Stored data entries
-- pv_equiv track=rewrite | github.com/atoye1/Programmers | 프로그래머스/lv2/42586. 기능개발/기능개발.py | solution
-- ===== SOURCE A (Python) =====
-- import math
-- from collections import deque
--
-- def solution(progresses, speeds):
--     answer = []
--     p_q = deque(progresses)
--     s_q = deque(speeds)
--     counts = deque()
--
--     while p_q:
--         count = math.ceil((100 - p_q.popleft()) / s_q.popleft())
--         counts.append(count)
--
--     while counts:
--         curr_count = counts.popleft()
--         completed = 1
--         while True and counts:
--             if counts[0] <= curr_count:
--                 counts.popleft()
--                 completed += 1
--             else:
--                 break
--         answer.append(completed)
--     return answer
-- ===== SOURCE B (Python) =====
-- def solution(progresses, speeds):
--     # days to finish each task, exact integer ceiling of (100-p)/s
--     days = [-((p - 100) // s) for p, s in zip(progresses, speeds)]
--     if not days:
--         return []
--     answer = []
--     leader = days[0]
--     count = 0
--     for d in days:
--         if d <= leader:
--             count += 1
--         else:
--             answer.append(count)
--             leader = d
--             count = 1
--     answer.append(count)
--     return answer
-- ===== Notes on version B (the rewrite author's own statement) =====
-- stated objective: simpler
-- what changed: Replaces the deque-draining nested popleft loop with a precomputed days list and one flat leader-accumulator scan; integer ceiling division replaces float math.ceil and all deque operations disappear (constant-factor speedup).
import Mathlib
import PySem

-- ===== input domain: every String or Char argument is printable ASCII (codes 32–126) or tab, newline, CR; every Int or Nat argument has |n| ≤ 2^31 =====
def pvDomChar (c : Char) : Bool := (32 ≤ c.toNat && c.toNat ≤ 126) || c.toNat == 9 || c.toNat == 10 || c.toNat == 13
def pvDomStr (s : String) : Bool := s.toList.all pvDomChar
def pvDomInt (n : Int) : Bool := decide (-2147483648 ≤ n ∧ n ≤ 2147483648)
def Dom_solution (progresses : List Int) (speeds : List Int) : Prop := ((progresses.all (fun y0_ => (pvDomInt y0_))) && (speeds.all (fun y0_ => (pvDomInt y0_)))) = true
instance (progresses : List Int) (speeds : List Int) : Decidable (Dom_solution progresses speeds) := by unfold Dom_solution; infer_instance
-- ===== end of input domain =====

-- B replaces A's deque-draining nested popleft loop by one flat leader-accumulator scan
-- over a precomputed days list (simpler; return value only, no mutation observable).


-- ===== PORT A =====
-- math.ceil((100 - p) / s) on ints with |p|,|s| ≤ 2^31: the float division's ceiling is
-- exact there, hence ported as the exact integer ceiling -((-(100 - p)) // s).
def pvCeilA (p s : Int) : Int := -(PySem.Int.floordiv (-(100 - p)) s)

-- first while loop: pop p_q and s_q in step, building counts
-- (the case 'p_q nonempty, s_q empty' is an IndexError in Python; excluded by Pre_)
def pvBuildCounts : List Int → List Int → List Int
  | [], _ => []
  | _ :: _, [] => []
  | p :: ps, s :: ss => pvCeilA p s :: pvBuildCounts ps ss

-- inner 'while True and counts' loop: consume the prefix ≤ curr_count
def pvEat (curr completed : Int) : List Int → Int × List Int
  | [] => (completed, [])
  | x :: xs => if x ≤ curr then pvEat curr (completed + 1) xs else (completed, x :: xs)

theorem pvEat_len (curr completed : Int) (l : List Int) :
    (pvEat curr completed l).2.length ≤ l.length := by
  induction l generalizing completed with
  | nil => simp [pvEat]
  | cons x xs ih =>
    simp only [pvEat]
    split
    · exact le_trans (ih _) (Nat.le_succ _)
    · simp

-- outer 'while counts' loop
def pvDrain : List Int → List Int
  | [] => []
  | c :: rest =>
      let r := pvEat c 1 rest
      r.1 :: pvDrain r.2
termination_by l => l.length
decreasing_by exact Nat.lt_succ_of_le (pvEat_len _ _ _)

def solution (progresses : List Int) (speeds : List Int) : List Int :=
  pvDrain (pvBuildCounts progresses speeds)

-- ===== PORT B =====
def solution_alt (progresses : List Int) (speeds : List Int) : List Int :=
  let days := (progresses.zip speeds).map (fun q => -(PySem.Int.floordiv (q.1 - 100) q.2))
  match days with
  | [] => []
  | d0 :: _ =>
      let r := days.foldl
        (fun (acc : List Int × Int × Int) d =>
          if d ≤ acc.2.1 then (acc.1, acc.2.1, acc.2.2 + 1)
          else (acc.1 ++ [acc.2.2], d, 1))
        ([], d0, 0)
      r.1 ++ [r.2.2]

-- ===== PRECONDITION & SPEC =====
-- Pre_ excludes exactly the inputs where A raises: a missing paired speed (IndexError)
-- or a zero among the used speeds (ZeroDivisionError).
def Pre_solution (progresses : List Int) (speeds : List Int) : Prop :=
  progresses.length ≤ speeds.length ∧ ∀ s ∈ speeds.take progresses.length, s ≠ 0
instance (progresses : List Int) (speeds : List Int) : Decidable (Pre_solution progresses speeds) := by
  unfold Pre_solution; infer_instance
def pvWitness_solution : List Int × List Int := ([93, 30, 55], [1, 30, 5])

def Spec_solution (progresses : List Int) (speeds : List Int) (out : List Int) : Prop := out = solution_alt progresses speeds
instance (progresses : List Int) (speeds : List Int) (out : List Int) : Decidable (Spec_solution progresses speeds out) := by unfold Spec_solution; infer_instance

-- ===== CLAIM (what is proved, stated in full; the proofs are below) =====
def Claim_equal_solution : Prop := ∀ (progresses : List Int) (speeds : List Int), Dom_solution progresses speeds → Pre_solution progresses speeds → Spec_solution progresses speeds (solution progresses speeds)
-- ===== LEMMAS AND PROOFS =====

-- the two ceiling formulas coincide: -(100 - p) = p - 100
theorem pvCeilA_eq (p s : Int) : pvCeilA p s = -(PySem.Int.floordiv (p - 100) s) := by
  unfold pvCeilA; ring_nf

-- A's first loop computes B's days list
theorem pvBuildCounts_eq (ps ss : List Int) :
    pvBuildCounts ps ss = (ps.zip ss).map (fun q => -(PySem.Int.floordiv (q.1 - 100) q.2)) := by
  induction ps generalizing ss with
  | nil => simp [pvBuildCounts]
  | cons p ps ih =>
    cases ss with
    | nil => simp [pvBuildCounts]
    | cons s ss => simp [pvBuildCounts, ih, pvCeilA_eq]

-- main bridge: B's fold over the remaining days equals A's eat/drain decomposition
def pvStep (acc : List Int × Int × Int) (d : Int) : List Int × Int × Int :=
  if d ≤ acc.2.1 then (acc.1, acc.2.1, acc.2.2 + 1) else (acc.1 ++ [acc.2.2], d, 1)

theorem pvFold_eq (rest : List Int) (ans : List Int) (c n : Int) :
    (rest.foldl pvStep (ans, c, n)).1 ++ [(rest.foldl pvStep (ans, c, n)).2.2]
    = ans ++ ((pvEat c n rest).1 :: pvDrain (pvEat c n rest).2) := by
  induction rest generalizing ans c n with
  | nil => simp [pvEat, pvDrain]
  | cons x xs ih =>
    by_cases h : x ≤ c
    · simpa [List.foldl, pvStep, pvEat, h] using ih ans c (n + 1)
    · have := ih (ans ++ [n]) x 1
      simp only [List.foldl, pvStep, pvEat, h, if_false] at *
      rw [this, pvDrain]
      simp

theorem solution_eq_alt (progresses speeds : List Int) :
    solution progresses speeds = solution_alt progresses speeds := by
  unfold solution solution_alt
  rw [pvBuildCounts_eq]
  cases hd : (progresses.zip speeds).map (fun q => -(PySem.Int.floordiv (q.1 - 100) q.2)) with
  | nil => simp [pvDrain]
  | cons d0 ds =>
    show pvDrain (d0 :: ds) = _
    rw [pvDrain]
    have hstep : (fun (acc : List Int × Int × Int) d =>
        if d ≤ acc.2.1 then (acc.1, acc.2.1, acc.2.2 + 1)
        else (acc.1 ++ [acc.2.2], d, 1)) = pvStep := rfl
    simp only [List.foldl, hstep]
    simp only [le_refl, if_true]
    rw [pvFold_eq]
    simp

-- ===== VERDICT (by name: the statement is the Claim_ definition above) =====
theorem solution_spec : Claim_equal_solution := by
  intro ps ss _ _
  unfold Spec_solution
  exact solution_eq_alt ps ss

PROBLEM DESCRIPTION - Read through the data and copy every line where "foldl" shows up.

SOLUTION TO THE EXERCISE -
      let r := days.foldl
    (rest.foldl pvStep (ans, c, n)).1 ++ [(rest.foldl pvStep (ans, c, n)).2.2]
    · simpa [List.foldl, pvStep, pvEat, h] using ih ans c (n + 1)
      simp only [List.foldl, pvStep, pvEat, h, if_false] at *
    simp only [List.foldl, hstep]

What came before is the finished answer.